You resample within each group A and B separately (keep labels). This keeps group sizes and within-group structure the same in each resample.
Q17. How do outliers affect my line fit?
A single extreme \(x\) or \(y\) can swing the slope a lot. Check residual plots; consider transformations, winsorizing, or robust methods.
Q18. Is high \(R^2\) always good?
High \(R^2\) means the line explains more variation, but it doesn’t prove causation or guarantee good predictions outside your \(x\)-range (extrapolation risk!).
Q19. What are AIC and BIC in one line each?

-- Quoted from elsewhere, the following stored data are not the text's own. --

-- pv_equiv track=rewrite | github.com/iwaleedh/LearningAPP | fix_apostrophes.py | fix_primes_in_js
-- ===== SOURCE A (Python) =====
-- def fix_primes_in_js(content):
--     """
--     Walk through JS source character by character.
--     Inside single-quoted strings, escape apostrophes used as mathematical
--     prime/derivative notation — i.e., ' followed by space, =, +, /, ·, (, ).
--     """
--     result = []
--     i = 0
--     n = len(content)
--     # Characters that indicate a prime/derivative apostrophe (not string end)
--     prime_followers = set(' =+/*·,\t\n')
--
--     while i < n:
--         ch = content[i]
--
--         # Skip double-quoted strings
--         if ch == '"':
--             result.append(ch)
--             i += 1
--             while i < n:
--                 c = content[i]
--                 result.append(c)
--                 if c == '\\':
--                     i += 1
--                     if i < n:
--                         result.append(content[i])
--                 elif c == '"':
--                     i += 1
--                     break
--                 i += 1
--             continue
--
--         # Handle single-quoted strings
--         if ch == "'":
--             result.append(ch)
--             i += 1
--             while i < n:
--                 c = content[i]
--                 if c == '\\':
--                     # Already escaped — keep as-is
--                     result.append(c)
--                     i += 1
--                     if i < n:
--                         result.append(content[i])
--                         i += 1
--                     continue
--                 if c == "'":
--                     # Peek at next char to decide: prime or end of string?
--                     next_ch = content[i+1] if i+1 < n else ''
--                     if next_ch in prime_followers:
--                         # This looks like a prime notation — escape it
--                         result.append("\\'")
--                         i += 1
--                     else:
--                         # End of string
--                         result.append(c)
--                         i += 1
--                         break
--                     continue
--                 result.append(c)
--                 i += 1
--             continue
--
--         # Template literals - skip
--         if ch == '`':
--             result.append(ch)
--             i += 1
--             while i < n:
--                 c = content[i]
--                 result.append(c)
--                 if c == '\\':
--                     i += 1
--                     if i < n:
--                         result.append(content[i])
--                 elif c == '`':
--                     i += 1
--                     break
--                 i += 1
--             continue
--
--         # Line comments
--         if ch == '/' and i+1 < n and content[i+1] == '/':
--             while i < n and content[i] != '\n':
--                 result.append(content[i])
--                 i += 1
--             continue
--
--         result.append(ch)
--         i += 1
--
--     return ''.join(result)
-- ===== SOURCE B (Python) =====
-- PRIME_FOLLOWERS = " =+/*\u00b7,\t\n"
--
-- def fix_primes_in_js(content):
--     # Flat single-pass state machine (NORMAL/DQ/SQ/TPL/COMMENT) with an escaped flag,
--     # instead of A's nested inner scanning loops.
--     NORMAL, DQ, SQ, TPL, COMMENT = range(5)
--     out = []
--     state = NORMAL
--     escaped = False
--     i = 0
--     n = len(content)
--     while i < n:
--         c = content[i]
--         if state == NORMAL:
--             out.append(c)
--             if c == '"':
--                 state = DQ
--             elif c == "'":
--                 state = SQ
--             elif c == '`':
--                 state = TPL
--             elif c == '/' and i + 1 < n and content[i + 1] == '/':
--                 state = COMMENT
--         elif state == COMMENT:
--             out.append(c)
--             if c == '\n':
--                 state = NORMAL
--         elif state == SQ:
--             if escaped:
--                 out.append(c)
--                 escaped = False
--             elif c == '\\':
--                 out.append(c)
--                 escaped = True
--             elif c == "'":
--                 if i + 1 < n and content[i + 1] in PRIME_FOLLOWERS:
--                     out.append("\\'")       # prime notation: escape it
--                 else:
--                     out.append(c)
--                     state = NORMAL          # end of string
--             else:
--                 out.append(c)
--         else:  # DQ or TPL: copy verbatim until the unescaped closer
--             closer = '"' if state == DQ else '`'
--             if escaped:
--                 out.append(c)
--                 escaped = False
--             elif c == '\\':
--                 out.append(c)
--                 escaped = True
--             elif c == closer:
--                 out.append(c)
--                 state = NORMAL
--             else:
--                 out.append(c)
--         i += 1
--     return ''.join(out)
-- ===== Notes on version B (the rewrite author's own statement) =====
-- stated objective: simpler
-- what changed: Replaced A's nested inner scanning loops (one while-loop per string/comment context inside the outer walk) by a single flat one-character-per-iteration state machine carrying an explicit state (NORMAL/DQ/SQ/TPL/COMMENT) and an escaped flag.
import Mathlib
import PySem

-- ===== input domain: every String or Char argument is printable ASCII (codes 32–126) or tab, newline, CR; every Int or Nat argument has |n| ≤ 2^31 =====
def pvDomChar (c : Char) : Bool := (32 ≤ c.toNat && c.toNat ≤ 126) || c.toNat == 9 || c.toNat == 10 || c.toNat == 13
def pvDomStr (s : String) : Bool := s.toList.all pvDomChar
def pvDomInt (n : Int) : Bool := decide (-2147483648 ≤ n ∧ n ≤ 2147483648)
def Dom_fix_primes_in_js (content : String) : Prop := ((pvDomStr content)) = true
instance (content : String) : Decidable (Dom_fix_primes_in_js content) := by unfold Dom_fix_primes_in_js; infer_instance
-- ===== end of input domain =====

-- B rewrites A's nested inner scanning loops as one flat state-machine pass (objective: simpler decomposition, same cost).

-- ===== PORT A =====
-- membership in A's set ' =+/*·,\t\n'
def pvPrimeFollower (c : Char) : Bool :=
  c = ' ' || c = '=' || c = '+' || c = '/' || c = '*' || c = '·' || c = ',' || c = '\t' || c = '\n'

-- A's inner double-quote loop: returns (appended chars, remaining input)
def pvADq : List Char → List Char × List Char
  | [] => ([], [])
  | c :: rest =>
    if c = '\\' then
      match rest with
      | [] => ([c], [])
      | d :: rest' => (c :: d :: (pvADq rest').1, (pvADq rest').2)
    else if c = '"' then ([c], rest)
    else (c :: (pvADq rest).1, (pvADq rest).2)

-- A's inner backtick loop
def pvABt : List Char → List Char × List Char
  | [] => ([], [])
  | c :: rest =>
    if c = '\\' then
      match rest with
      | [] => ([c], [])
      | d :: rest' => (c :: d :: (pvABt rest').1, (pvABt rest').2)
    else if c = '`' then ([c], rest)
    else (c :: (pvABt rest).1, (pvABt rest).2)

-- A's inner single-quote loop
def pvASq : List Char → List Char × List Char
  | [] => ([], [])
  | c :: rest =>
    if c = '\\' then
      match rest with
      | [] => ([c], [])
      | d :: rest' => (c :: d :: (pvASq rest').1, (pvASq rest').2)
    else if c = '\'' then
      match rest with
      | d :: rest' =>
        if pvPrimeFollower d then
          ('\\' :: '\'' :: (pvASq (d :: rest')).1, (pvASq (d :: rest')).2)
        else ([c], rest)
      | [] => ([c], [])          -- next_ch = '' is not in the set: end of string
    else (c :: (pvASq rest).1, (pvASq rest).2)
termination_by l => l.length
decreasing_by all_goals simp_all

-- A's line-comment loop: copy until (not including) '\n'
def pvAComment : List Char → List Char × List Char
  | [] => ([], [])
  | c :: rest =>
    if c = '\n' then ([], c :: rest)
    else (c :: (pvAComment rest).1, (pvAComment rest).2)

theorem pvADq_len (l : List Char) : (pvADq l).2.length ≤ l.length := by
  fun_induction pvADq l <;> simp_all <;> omega

theorem pvABt_len (l : List Char) : (pvABt l).2.length ≤ l.length := by
  fun_induction pvABt l <;> simp_all <;> omega

theorem pvASq_len (l : List Char) : (pvASq l).2.length ≤ l.length := by
  fun_induction pvASq l <;> simp_all <;> omega

theorem pvAComment_len (l : List Char) : (pvAComment l).2.length ≤ l.length := by
  fun_induction pvAComment l <;> simp_all <;> omega

-- A's outer while-loop.  In the comment branch the first '/' (≠ '\n') is peeled off
-- so that the recursion visibly decreases; it is the first appended comment char.
def pvAMain : List Char → List Char
  | [] => []
  | c :: rest =>
    if c = '"' then c :: ((pvADq rest).1 ++ pvAMain (pvADq rest).2)
    else if c = '\'' then c :: ((pvASq rest).1 ++ pvAMain (pvASq rest).2)
    else if c = '`' then c :: ((pvABt rest).1 ++ pvAMain (pvABt rest).2)
    else if c = '/' && rest.head? = some '/' then
      c :: ((pvAComment rest).1 ++ pvAMain (pvAComment rest).2)
    else c :: pvAMain rest
termination_by l => l.length
decreasing_by
  all_goals simp
  all_goals first
    | (have := pvADq_len rest; omega)
    | (have := pvASq_len rest; omega)
    | (have := pvABt_len rest; omega)
    | (have := pvAComment_len rest; omega)

def fix_primes_in_js (content : String) : String :=
  String.ofList (pvAMain content.toList)

-- ===== PORT B =====
inductive PvJsState
  | normal | dq | sq | tpl | comment
deriving DecidableEq, Repr

-- B's PRIME_FOLLOWERS string, as the character list it is scanned as
def pvBPrimeFollowers : List Char := [' ', '=', '+', '/', '*', '·', ',', '\t', '\n']

-- B's flat while-loop: one character per step, dispatching on (state, escaped)
def pvBLoop : PvJsState → Bool → List Char → List Char
  | _, _, [] => []
  | PvJsState.normal, _, c :: rest =>
    if c = '"' then c :: pvBLoop PvJsState.dq false rest
    else if c = '\'' then c :: pvBLoop PvJsState.sq false rest
    else if c = '`' then c :: pvBLoop PvJsState.tpl false rest
    else if c = '/' && rest.head? = some '/' then c :: pvBLoop PvJsState.comment false rest
    else c :: pvBLoop PvJsState.normal false rest
  | PvJsState.comment, _, c :: rest =>
    if c = '\n' then c :: pvBLoop PvJsState.normal false rest
    else c :: pvBLoop PvJsState.comment false rest
  | PvJsState.sq, esc, c :: rest =>
    if esc then c :: pvBLoop PvJsState.sq false rest
    else if c = '\\' then c :: pvBLoop PvJsState.sq true rest
    else if c = '\'' then
      match rest.head? with
      | some d =>
        if pvBPrimeFollowers.contains d then '\\' :: '\'' :: pvBLoop PvJsState.sq false rest
        else c :: pvBLoop PvJsState.normal false rest
      | none => c :: pvBLoop PvJsState.normal false rest
    else c :: pvBLoop PvJsState.sq false rest
  | PvJsState.dq, esc, c :: rest =>
    if esc then c :: pvBLoop PvJsState.dq false rest
    else if c = '\\' then c :: pvBLoop PvJsState.dq true rest
    else if c = '"' then c :: pvBLoop PvJsState.normal false rest
    else c :: pvBLoop PvJsState.dq false rest
  | PvJsState.tpl, esc, c :: rest =>
    if esc then c :: pvBLoop PvJsState.tpl false rest
    else if c = '\\' then c :: pvBLoop PvJsState.tpl true rest
    else if c = '`' then c :: pvBLoop PvJsState.normal false rest
    else c :: pvBLoop PvJsState.tpl false rest

def fix_primes_in_js_alt (content : String) : String :=
  String.ofList (pvBLoop PvJsState.normal false content.toList)

-- ===== PRECONDITION & SPEC =====
def Spec_fix_primes_in_js (content : String) (out : String) : Prop := out = fix_primes_in_js_alt content
instance (content : String) (out : String) : Decidable (Spec_fix_primes_in_js content out) := by unfold Spec_fix_primes_in_js; infer_instance

-- ===== CLAIM (what is proved, stated in full; the proofs are below) =====
def Claim_equal_fix_primes_in_js : Prop := ∀ (content : String), Dom_fix_primes_in_js content → Spec_fix_primes_in_js content (fix_primes_in_js content)
-- pv_equiv track=rewrite | github.com/michalhron/AI-futures | dashboard/data_utils.py | compatible_archetypes_for_vision
-- ===== SOURCE A (Python) =====
-- V2A_STANCED: dict[tuple[str, str], str] = {
--     ("Open Horizons, Unstable Ground", "Opening"): "Pioneer",
--     ("Open Horizons, Unstable Ground", "Mobilizing"): "Pioneer",
--     ("Open Horizons, Unstable Ground", "Normalizing"): "Pioneer",
--     ("Open Horizons, Unstable Ground", "Controlling"): "Guardian",
--     ("Empowered but Exposed", "Opening"): "Pioneer",
--     ("Empowered but Exposed", "Mobilizing"): "Builder",
--     ("Empowered but Exposed", "Normalizing"): "Guardian",
--     ("Empowered but Exposed", "Controlling"): "Guardian",
--     ("Seamless but Concentrated", "Opening"): "Pioneer",
--     ("Seamless but Concentrated", "Mobilizing"): "Builder",
--     ("Seamless but Concentrated", "Normalizing"): "Pioneer",
--     ("Seamless but Concentrated", "Controlling"): "Guardian",
--     ("Transformed or Left Behind", "Opening"): "Pioneer",
--     ("Transformed or Left Behind", "Mobilizing"): "Builder",
--     ("Transformed or Left Behind", "Normalizing"): "Pioneer",
--     ("Transformed or Left Behind", "Controlling"): "Guardian",
--     ("Guided but Fragile", "Opening"): "Pioneer",
--     ("Guided but Fragile", "Mobilizing"): "Guardian",
--     ("Guided but Fragile", "Normalizing"): "Guardian",
--     ("Guided but Fragile", "Controlling"): "Guardian",
-- }
--
-- def compatible_archetypes_for_vision(vision: str) -> set[str] | None:
--     """
--     Archetypes that appear in the vision×stance→archetype table for this vision (any stance).
--     Used to show ●/○ on the archetype multiselect when the user picks **vision first** without stances yet.
--     """
--     if vision == "All":
--         return None
--     out: set[str] = set()
--     for (v, _s), arch in V2A_STANCED.items():
--         if v == vision:
--             out.add(arch)
--     return out if out else None
-- ===== SOURCE B (Python) =====
-- # The stance table is a static module constant, so the vision -> archetypes
-- # relation is hand-maintained as a literal inverted map; the function is a
-- # single dict lookup instead of a per-call scan of the whole table.
-- VISION2ARCHS: dict[str, frozenset[str]] = {
--     "Open Horizons, Unstable Ground": frozenset({"Pioneer", "Guardian"}),
--     "Empowered but Exposed": frozenset({"Pioneer", "Builder", "Guardian"}),
--     "Seamless but Concentrated": frozenset({"Pioneer", "Builder", "Guardian"}),
--     "Transformed or Left Behind": frozenset({"Pioneer", "Builder", "Guardian"}),
--     "Guided but Fragile": frozenset({"Pioneer", "Guardian"}),
-- }
--
-- def compatible_archetypes_for_vision(vision: str) -> set[str] | None:
--     if vision == "All":
--         return None
--     hits = VISION2ARCHS.get(vision)
--     return set(hits) if hits else None
-- ===== Notes on version B (the rewrite author's own statement) =====
-- stated objective: idiomatic
-- what changed: A's per-call filtering scan over the 20-row stance table is replaced by a literal inverted map vision -> archetype set consulted with a single dict lookup.
import Mathlib
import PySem

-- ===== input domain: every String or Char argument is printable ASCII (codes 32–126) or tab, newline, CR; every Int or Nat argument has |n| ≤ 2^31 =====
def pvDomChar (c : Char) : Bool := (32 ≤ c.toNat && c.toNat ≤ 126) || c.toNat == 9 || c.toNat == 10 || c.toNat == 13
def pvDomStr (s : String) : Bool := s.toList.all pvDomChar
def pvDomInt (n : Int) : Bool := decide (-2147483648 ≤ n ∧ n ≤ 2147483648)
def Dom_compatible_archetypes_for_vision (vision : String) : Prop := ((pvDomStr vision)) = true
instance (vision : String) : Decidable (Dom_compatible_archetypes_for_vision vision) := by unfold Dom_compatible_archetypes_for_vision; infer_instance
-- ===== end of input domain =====

-- B replaces A's per-call scan of the stance table by a literal inverted map
-- vision -> archetype set consulted with one dict lookup (objective: idiomatic).

-- ===== PORT A =====
-- the module constant V2A_STANCED, as its items list (insertion order)
def pvV2A : List ((String × String) × String) :=
  [(("Open Horizons, Unstable Ground", "Opening"), "Pioneer"),
   (("Open Horizons, Unstable Ground", "Mobilizing"), "Pioneer"),
   (("Open Horizons, Unstable Ground", "Normalizing"), "Pioneer"),
   (("Open Horizons, Unstable Ground", "Controlling"), "Guardian"),
   (("Empowered but Exposed", "Opening"), "Pioneer"),
   (("Empowered but Exposed", "Mobilizing"), "Builder"),
   (("Empowered but Exposed", "Normalizing"), "Guardian"),
   (("Empowered but Exposed", "Controlling"), "Guardian"),
   (("Seamless but Concentrated", "Opening"), "Pioneer"),
   (("Seamless but Concentrated", "Mobilizing"), "Builder"),
   (("Seamless but Concentrated", "Normalizing"), "Pioneer"),
   (("Seamless but Concentrated", "Controlling"), "Guardian"),
   (("Transformed or Left Behind", "Opening"), "Pioneer"),
   (("Transformed or Left Behind", "Mobilizing"), "Builder"),
   (("Transformed or Left Behind", "Normalizing"), "Pioneer"),
   (("Transformed or Left Behind", "Controlling"), "Guardian"),
   (("Guided but Fragile", "Opening"), "Pioneer"),
   (("Guided but Fragile", "Mobilizing"), "Guardian"),
   (("Guided but Fragile", "Normalizing"), "Guardian"),
   (("Guided but Fragile", "Controlling"), "Guardian")]

def compatible_archetypes_for_vision (vision : String) : Option (List String) :=
  if vision == "All" then none
  else
    let out : PySem.Set String :=
      pvV2A.foldl (fun out p => if p.1.1 == vision then PySem.Set.add out p.2 else out)
        PySem.Set.empty
    if out = [] then none else some out

-- ===== PORT B =====
-- the module constant VISION2ARCHS: a literal inverted map (each frozenset as its
-- distinct-element list)
def pvVision2Archs : PySem.Dict String (List String) :=
  PySem.Dict.ofList
  [("Open Horizons, Unstable Ground", ["Pioneer", "Guardian"]),
   ("Empowered but Exposed", ["Pioneer", "Builder", "Guardian"]),
   ("Seamless but Concentrated", ["Pioneer", "Builder", "Guardian"]),
   ("Transformed or Left Behind", ["Pioneer", "Builder", "Guardian"]),
   ("Guided but Fragile", ["Pioneer", "Guardian"])]

def compatible_archetypes_for_vision_alt (vision : String) : Option (List String) :=
  if vision == "All" then none
  else
    match PySem.Dict.get? pvVision2Archs vision with  -- VISION2ARCHS.get(vision)
    | some hits => if hits = [] then none else some hits  -- set(hits) if hits else None
    | none => none

-- ===== PRECONDITION & SPEC =====
def Spec_compatible_archetypes_for_vision (vision : String) (out : Option (List String)) : Prop := out = compatible_archetypes_for_vision_alt vision
instance (vision : String) (out : Option (List String)) : Decidable (Spec_compatible_archetypes_for_vision vision out) := by unfold Spec_compatible_archetypes_for_vision; infer_instance

-- ===== CLAIM =====
def Claim_equal_compatible_archetypes_for_vision : Prop := ∀ (vision : String), Dom_compatible_archetypes_for_vision vision → Spec_compatible_archetypes_for_vision vision (compatible_archetypes_for_vision vision)

-- ===== LEMMAS AND PROOFS =====

-- ===== VERDICT =====
theorem compatible_archetypes_for_vision_spec : Claim_equal_compatible_archetypes_for_vision := by
  intro vision _
  unfold Spec_compatible_archetypes_for_vision
  by_cases h1 : vision = "Open Horizons, Unstable Ground"; · subst h1; decide
  by_cases h2 : vision = "Empowered but Exposed"; · subst h2; decide
  by_cases h3 : vision = "Seamless but Concentrated"; · subst h3; decide
  by_cases h4 : vision = "Transformed or Left Behind"; · subst h4; decide
  by_cases h5 : vision = "Guided but Fragile"; · subst h5; decide
  have e1 : ("Open Horizons, Unstable Ground" == vision) = false := by simp [Ne.symm h1]
  have e2 : ("Empowered but Exposed" == vision) = false := by simp [Ne.symm h2]
  have e3 : ("Seamless but Concentrated" == vision) = false := by simp [Ne.symm h3]
  have e4 : ("Transformed or Left Behind" == vision) = false := by simp [Ne.symm h4]
  have e5 : ("Guided but Fragile" == vision) = false := by simp [Ne.symm h5]
  simp [compatible_archetypes_for_vision, compatible_archetypes_for_vision_alt, pvV2A,
    pvVision2Archs, PySem.Dict.get?, PySem.Dict.ofList, PySem.Dict.update,
    PySem.Dict.empty, PySem.Dict.insert, PySem.Dict.contains, Option.map, List.find?,
    List.foldl, beq_iff_eq, e1, e2, e3, e4, e5, Ne.symm h1, Ne.symm h2, Ne.symm h3,
    Ne.symm h4, Ne.symm h5]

They score fit with a penalty for model size \(k\). Lower is better. AIC \(=2k-2\ell(\hat\theta)\), BIC \(=k\ln n-2\ell(\hat\theta)\).
Q20. How many samples do I need for a target margin of error?
For mean with known \(\sigma\): \(n=\big(z^*\sigma/E\big)^2\). Example: want MOE \(E=2\) minutes for bus wait times, \(\sigma\approx 10\), 95% ⇒ \(z^*\approx1.96\): \(n\approx (1.96\cdot10/2)^2\approx96\).